Домограф остался невозмутим: слабая улыбка едва промелькнула и тут же скрылась в аккуратной, будто бы очерченной под линейку, бородке. Весь его вид говорил – нет, кричал! – о крайней педантичности. Темные волосы зачесаны назад, дорогой костюм без единого залома и лишней ворсинки, обувь начищена до блеска. Не человек, а идеальная картинка. Офелия сомневалась, что когда-либо таких встречала. Еще больше ее поражало, что домограф оказался вовсе не седовласым старцем, умудренным многолетними исследованиями, а вполне молодым солидным человеком.
Рядом с ним стоял его антипод, чудаковатый Дарт: взъерошенный, суетливый, в неряшливой одежде. Пытаясь загладить неловкую ситуацию, он поспешил представить всех друг другу.

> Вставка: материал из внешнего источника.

-- pv_equiv track=rewrite | github.com/piotrhelm/NESTFUL | data_v2/executable_functions/py_code_file_4093.py | generate_increasing_sequences
-- ===== SOURCE A (Python) =====
-- from typing import List
--
-- def generate_increasing_sequences(n: int, k: int) -> List[List[int]]:
--
--     """Generates a list of all increasing sequences of length k that are composed of the first n natural numbers.
--
--
--
--     Args:
--
--         n: The number of natural numbers to use.
--
--         k: The length of the sequences.
--
--
--
--     Returns:
--
--         A list of increasing sequences of length k that are composed of the first n natural numbers.
--
--     """
--
--     if k == 1:
--
--         return [[i] for i in range(n, 0, -1)]
--
--
--
--     sequences = []
--
--     for i in range(n, 0, -1):
--
--         sequences_without_i = generate_increasing_sequences(i - 1, k - 1)
--
--         for sequence in sequences_without_i:
--
--             sequences.append([i] + sequence)
--
--
--
--     return sequences
-- ===== SOURCE B (Python) =====
-- def generate_increasing_sequences(n, k):
--     """Bottom-up DP over sequence length: level j holds, for each m, the sequences of
--     length j drawn from 1..m; only the m-range a later level can need is built, and the
--     top-level list is produced directly from level k-1 (no re-entrant recursion)."""
--     if k <= 0:
--         return []
--     m_max = n if n > 0 else 0
--     if k > m_max:
--         return []
--     prev = [[[]] for _ in range(m_max - k + 1)]
--     for j in range(1, k):
--         prev = [[[i] + s for i in range(m, 0, -1) for s in prev[i - 1]]
--                 for m in range(m_max - k + j + 1)]
--     return [[i] + s for i in range(m_max, 0, -1) for s in prev[i - 1]]
-- ===== Notes on version B (the rewrite author's own statement) =====
-- stated objective: alternative
-- what changed: Replaced A's re-entrant top-down recursion (which recomputes each subproblem (m, length) once per caller) by a bottom-up dynamic-programming pass over sequence lengths that builds each needed subproblem list exactly once via comprehensions.
import Mathlib
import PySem

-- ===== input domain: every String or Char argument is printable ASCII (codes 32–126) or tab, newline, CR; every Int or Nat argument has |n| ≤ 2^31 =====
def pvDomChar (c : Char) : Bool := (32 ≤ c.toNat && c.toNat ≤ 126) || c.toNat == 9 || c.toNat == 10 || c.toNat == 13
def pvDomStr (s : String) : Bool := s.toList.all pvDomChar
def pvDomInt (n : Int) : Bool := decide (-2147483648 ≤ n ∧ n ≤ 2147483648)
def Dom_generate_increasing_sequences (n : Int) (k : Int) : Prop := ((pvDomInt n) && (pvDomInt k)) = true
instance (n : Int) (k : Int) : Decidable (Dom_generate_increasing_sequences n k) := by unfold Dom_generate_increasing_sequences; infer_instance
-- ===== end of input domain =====

-- B replaces A's re-entrant recursion by a bottom-up DP table computing each subproblem row once (alternative decomposition, same results on every input).

-- ===== PORT A =====
def generate_increasing_sequences (n : Int) (k : Int) : List (List Int) :=
  if k = 1 then
    (PySem.List.pyRange n 0 (-1)).map (fun i => [i])
  else
    (PySem.List.pyRange n 0 (-1)).attach.foldl
      (fun sequences x =>
        sequences ++ (generate_increasing_sequences (x.1 - 1) (k - 1)).map (fun s => x.1 :: s))
      []
termination_by n.toNat
decreasing_by
  have h := PySem.List.mem_pyRange_neg_one.mp x.2
  omega

-- ===== PORT B =====
-- helper for B's comprehension '[[i] + s for i in range(m, 0, -1) for s in prev[i - 1]]'
def pvBody (prev : List (List (List Int))) (m : Int) : List (List Int) :=
  (PySem.List.pyRange m 0 (-1)).flatMap (fun i => (PySem.List.pyGetD prev (i - 1) []).map (fun s => i :: s))

def generate_increasing_sequences_alt (n : Int) (k : Int) : List (List Int) :=
  if k ≤ 0 then []
  else
    let m_max : Int := if n > 0 then n else 0
    if k > m_max then []
    else
      let prev0 : List (List (List Int)) := (PySem.List.pyRange 0 (m_max - k + 1) 1).map (fun _ => [([] : List Int)])
      let prevK : List (List (List Int)) :=
        (PySem.List.pyRange 1 k 1).foldl
          (fun prev j => (PySem.List.pyRange 0 (m_max - k + j + 1) 1).map (fun m => pvBody prev m))
          prev0
      pvBody prevK m_max

-- ===== PRECONDITION & SPEC =====
-- Pre_ excludes exactly the inputs on which A raises RecursionError: A's very first recursive chain dives
-- to depth n when k <= 0 and to depth min(n, k-1) when k >= 2 before doing any other work, so whenever that
-- depth exceeds CPython's recursion limit A raises at once; k = 1 performs no recursion and is never excluded.
def Pre_generate_increasing_sequences (n : Int) (k : Int) : Prop :=
  k = 1 ∨ (2 ≤ k ∧ (n ≤ 996 ∨ k ≤ 997)) ∨ (k ≤ 0 ∧ n ≤ 996)
instance (n : Int) (k : Int) : Decidable (Pre_generate_increasing_sequences n k) := by unfold Pre_generate_increasing_sequences; infer_instance
def pvWitness_generate_increasing_sequences : Int × Int := (3, 2)

def Spec_generate_increasing_sequences (n : Int) (k : Int) (out : List (List Int)) : Prop := out = generate_increasing_sequences_alt n k
instance (n : Int) (k : Int) (out : List (List Int)) : Decidable (Spec_generate_increasing_sequences n k out) := by unfold Spec_generate_increasing_sequences; infer_instance

-- ===== CLAIM (what is proved, stated in full; the proofs are below) =====
def Claim_equal_generate_increasing_sequences : Prop := ∀ (n : Int) (k : Int), Dom_generate_increasing_sequences n k → Pre_generate_increasing_sequences n k → Spec_generate_increasing_sequences n k (generate_increasing_sequences n k)

-- ===== LEMMAS AND PROOFS =====

-- shared mathematical description of the subproblem table: Gp m j = sequences of length j from {1..m}
def Gp : Nat → Nat → List (List Int)
  | _, 0 => [[]]
  | 0, _ + 1 => []
  | m + 1, j + 1 => (Gp m j).map (fun s => ((m : Int) + 1) :: s) ++ Gp m (j + 1)

theorem attach_foldl_append {α β : Type} (l : List α) (f : α → List β) :
    l.attach.foldl (fun acc x => acc ++ f x.1) [] = l.flatMap f := by
  have h1 : l.attach.foldl (fun acc x => acc ++ f x.1) [] =
      (l.attach.map Subtype.val).foldl (fun acc v => acc ++ f v) [] := by
    rw [List.foldl_map]
  rw [h1, List.attach_map_subtype_val, PySem.List.foldl_append_eq_flatMap, List.nil_append]

theorem gen_nil {n : Int} (k : Int) (hn : n ≤ 0) : generate_increasing_sequences n k = [] := by
  rw [generate_increasing_sequences, PySem.List.pyRange_neg_one_eq_nil hn]
  split <;> simp

theorem gen_flatMap (n k : Int) (hk : k ≠ 1) :
    generate_increasing_sequences n k =
      (PySem.List.pyRange n 0 (-1)).flatMap
        (fun i => (generate_increasing_sequences (i - 1) (k - 1)).map (fun s => i :: s)) := by
  rw [generate_increasing_sequences, if_neg hk,
    attach_foldl_append (PySem.List.pyRange n 0 (-1))
      (fun i => (generate_increasing_sequences (i - 1) (k - 1)).map (fun s => i :: s))]

theorem gen_nonpos : ∀ (m : Nat) (n k : Int), n.toNat = m → k ≤ 0 → generate_increasing_sequences n k = [] := by
  intro m
  induction m using Nat.strong_induction_on with
  | _ m ih =>
    intro n k hm hk
    rcases (by omega : n ≤ 0 ∨ 0 < n) with hn | hn
    · exact gen_nil k hn
    · rw [gen_flatMap n k (by omega)]
      apply List.flatMap_eq_nil_iff.mpr
      intro i hi
      have hmem := PySem.List.mem_pyRange_neg_one.mp hi
      rw [ih (i - 1).toNat (by omega) (i - 1) (k - 1) rfl (by omega)]
      rfl

theorem gen_rec (n k : Int) (hn : 0 < n) (hk : k ≠ 1) :
    generate_increasing_sequences n k =
      (generate_increasing_sequences (n - 1) (k - 1)).map (fun s => n :: s) ++
        generate_increasing_sequences (n - 1) k := by
  rw [gen_flatMap n k hk, PySem.List.pyRange_neg_one_cons hn, List.flatMap_cons,
    ← gen_flatMap (n - 1) k hk]

theorem gen_one (n : Int) (hn : 0 < n) :
    generate_increasing_sequences n 1 = [n] :: generate_increasing_sequences (n - 1) 1 := by
  rw [generate_increasing_sequences, if_pos rfl, PySem.List.pyRange_neg_one_cons hn,
    List.map_cons]
  rw [generate_increasing_sequences, if_pos rfl]

-- A computes Gp
theorem gen_eq_Gp : ∀ (m : Nat) (n k : Int), n.toNat = m → 1 ≤ k →
    generate_increasing_sequences n k = Gp m k.toNat := by
  intro m
  induction m with
  | zero =>
    intro n k hm hk
    rw [gen_nil k (by omega)]
    have : k.toNat = (k.toNat - 1) + 1 := by omega
    rw [this]; rfl
  | succ m ih =>
    intro n k hm hk
    have hn : 0 < n := by omega
    have hnm : (n - 1).toNat = m := by omega
    have hcast : ((m : Int) + 1) = n := by omega
    rcases eq_or_lt_of_le hk with h1 | h2
    · rw [← h1, gen_one n hn, ih (n - 1) 1 hnm (le_refl 1)]
      show _ = Gp (m + 1) 1
      rw [show Gp (m + 1) 1 = (Gp m 0).map (fun s => ((m : Int) + 1) :: s) ++ Gp m 1 from rfl]
      simp [Gp, hcast]
    · rw [gen_rec n k hn (by omega), ih (n - 1) (k - 1) hnm (by omega), ih (n - 1) k hnm hk]
      have h3 : k.toNat = (k.toNat - 1) + 1 := by omega
      have h4 : (k - 1).toNat = k.toNat - 1 := by omega
      rw [h3, h4]
      show _ = (Gp m (k.toNat - 1)).map (fun s => ((m : Int) + 1) :: s) ++ Gp m (k.toNat - 1 + 1)
      rw [hcast, ← h3]

theorem push_cast_succ (m : Nat) : ((m + 1 : Nat) : Int) = (m : Int) + 1 := by push_cast; ring

theorem Gp_nil : ∀ (m j : Nat), m < j → Gp m j = [] := by
  intro m
  induction m with
  | zero =>
    intro j hj
    cases j with
    | zero => omega
    | succ j => simp [Gp]
  | succ m ih =>
    intro j hj
    cases j with
    | zero => omega
    | succ j =>
      rw [show Gp (m + 1) (j + 1) = (Gp m j).map (fun s => ((m : Int) + 1) :: s) ++ Gp m (j + 1) from rfl,
        ih j (by omega), ih (j + 1) (by omega)]
      rfl

-- the comprehension computes the next table entry from the previous level
theorem pvBody_eq (j L : Nat) : ∀ (m : Nat), m ≤ L →
    pvBody ((List.range L).map (fun m => Gp m j)) (m : Int) = Gp m (j + 1) := by
  intro m
  induction m with
  | zero =>
    intro _
    rw [pvBody, PySem.List.pyRange_neg_one_eq_nil (by omega), List.flatMap_nil]
    simp [Gp]
  | succ m ih =>
    intro hm
    rw [pvBody, push_cast_succ m, PySem.List.pyRange_neg_one_cons (by omega), List.flatMap_cons,
      show ((m : Int) + 1 - 1) = ((m : Nat) : Int) by ring, PySem.List.pyGetD_natCast,
      List.getD_eq_getElem _ _ (by simp; omega), List.getElem_map]
    have htail : (PySem.List.pyRange ((m : Nat) : Int) 0 (-1)).flatMap
        (fun i => (PySem.List.pyGetD ((List.range L).map (fun m => Gp m j)) (i - 1) []).map (fun s => i :: s)) =
        Gp m (j + 1) := by
      rw [← pvBody, ih (by omega)]
    rw [htail]
    simp [List.getElem_range, Gp]

-- the level-j loop: after processing loop values 1..t, prev holds Gp · t for m = 0 .. N-K+t
theorem level_fold (N K : Nat) (hKN : K ≤ N) : ∀ (t : Nat), t + 1 ≤ K →
    (PySem.List.pyRange 1 ((t : Int) + 1) 1).foldl
      (fun prev j => (PySem.List.pyRange 0 ((N : Int) - (K : Int) + j + 1) 1).map (fun m => pvBody prev m))
      ((PySem.List.pyRange 0 ((N : Int) - (K : Int) + 1) 1).map (fun _ => [([] : List Int)])) =
    (List.range (N - K + t + 1)).map (fun m => Gp m t) := by
  intro t
  induction t with
  | zero =>
    intro _
    rw [show (((0 : Nat) : Int) + 1) = 1 by simp,
      PySem.List.pyRange_one_eq_nil (a := 1) (b := 1) (by omega), List.foldl_nil,
      PySem.List.pyRange_one]
    rw [show (((N : Int) - (K : Int) + 1) - 0).toNat = N - K + 0 + 1 by omega, List.map_map]
    apply List.map_congr_left
    intro m _
    simp [Gp]
  | succ t ih =>
    intro ht
    rw [push_cast_succ t, PySem.List.pyRange_one_succ_right (a := 1) (b := (t : Int) + 1) (by omega),
      List.foldl_append, ih (by omega), List.foldl_cons, List.foldl_nil, PySem.List.pyRange_one]
    rw [show (((N : Int) - (K : Int) + ((t : Int) + 1) + 1) - 0).toNat = N - K + (t + 1) + 1 by omega,
      List.map_map]
    apply List.map_congr_left
    intro m hm
    have hm' : m ≤ N - K + t + 1 := by
      have := List.mem_range.mp hm
      omega
    have := pvBody_eq t (N - K + t + 1) m hm'
    simpa using this

theorem alt_nonpos (n k : Int) (hk : k ≤ 0) : generate_increasing_sequences_alt n k = [] := by
  rw [generate_increasing_sequences_alt, if_pos hk]

theorem alt_big (n k : Int) (h1 : 1 ≤ k) (hbig : (if n > 0 then n else 0) < k) :
    generate_increasing_sequences_alt n k = [] := by
  rw [generate_increasing_sequences_alt, if_neg (by omega)]
  rw [if_pos hbig]

-- B computes Gp
theorem alt_eq_Gp (n k : Int) (h1 : 1 ≤ k) (hle : k ≤ (if n > 0 then n else 0)) :
    generate_increasing_sequences_alt n k = Gp n.toNat k.toNat := by
  have hn0 : 0 < n := by by_cases h : n > 0 <;> simp [h] at hle <;> omega
  have hmax : (if n > 0 then n else 0) = ((n.toNat : Nat) : Int) := by split <;> omega
  have hkc : k = ((k.toNat : Nat) : Int) := by omega
  rw [generate_increasing_sequences_alt, if_neg (by omega)]
  simp only [hmax]
  rw [if_neg (by omega)]
  set N := n.toNat with hN
  set K := k.toNat with hKdef
  have hKN : K ≤ N := by omega
  have hrun : PySem.List.pyRange 1 k 1 = PySem.List.pyRange 1 (((K - 1 : Nat) : Int) + 1) 1 := by
    congr 1
    omega
  have harith : ∀ j : Int, (N : Int) - k + j + 1 = (N : Int) - (K : Int) + j + 1 := by
    intro j; omega
  have hprev0 : (N : Int) - k + 1 = (N : Int) - (K : Int) + 1 := by omega
  rw [hprev0, hrun]
  have hbodies : (fun (prev : List (List (List Int))) (j : Int) =>
        (PySem.List.pyRange 0 ((N : Int) - k + j + 1) 1).map (fun m => pvBody prev m)) =
      (fun (prev : List (List (List Int))) (j : Int) =>
        (PySem.List.pyRange 0 ((N : Int) - (K : Int) + j + 1) 1).map (fun m => pvBody prev m)) := by
    funext prev j
    rw [harith j]
  rw [hbodies, level_fold N K hKN (K - 1) (by omega)]
  have hrange : N - K + (K - 1) + 1 = N := by omega
  rw [hrange]
  have := pvBody_eq (K - 1) N N (le_refl N)
  rw [show ((N : Nat) : Int) = ((N : Nat) : Int) from rfl] at this
  rw [this]
  congr 1
  omega

-- ===== VERDICT (by name: the statement is the Claim_ definition above) =====
theorem generate_increasing_sequences_spec : Claim_equal_generate_increasing_sequences := by
  intro n k _ _
  unfold Spec_generate_increasing_sequences
  rcases (by omega : k ≤ 0 ∨ 0 < k) with hk | hk
  · rw [alt_nonpos n k hk, gen_nonpos n.toNat n k rfl hk]
  · rw [gen_eq_Gp n.toNat n k rfl (by omega)]
    rcases (by omega : k ≤ (if n > 0 then n else 0) ∨ (if n > 0 then n else 0) < k) with hle | hbig
    · rw [alt_eq_Gp n k (by omega) hle]
    · rw [alt_big n k (by omega) hbig, Gp_nil n.toNat k.toNat (by split at hbig <;> omega)]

Имя домографа звучало заковыристо даже для здешних мест – так, что трудно повторить с первого раза. Зная это, он протянул карточку с его полным именем «Риндфейн Хаммонд Эверрайн», а также подсказкой – сокращенным «Рин». Оно напоминало дребезжанье велосипедного звонка, на котором развозили почту в Лиме: «Ринь-ринь-ринь, вам письмо!»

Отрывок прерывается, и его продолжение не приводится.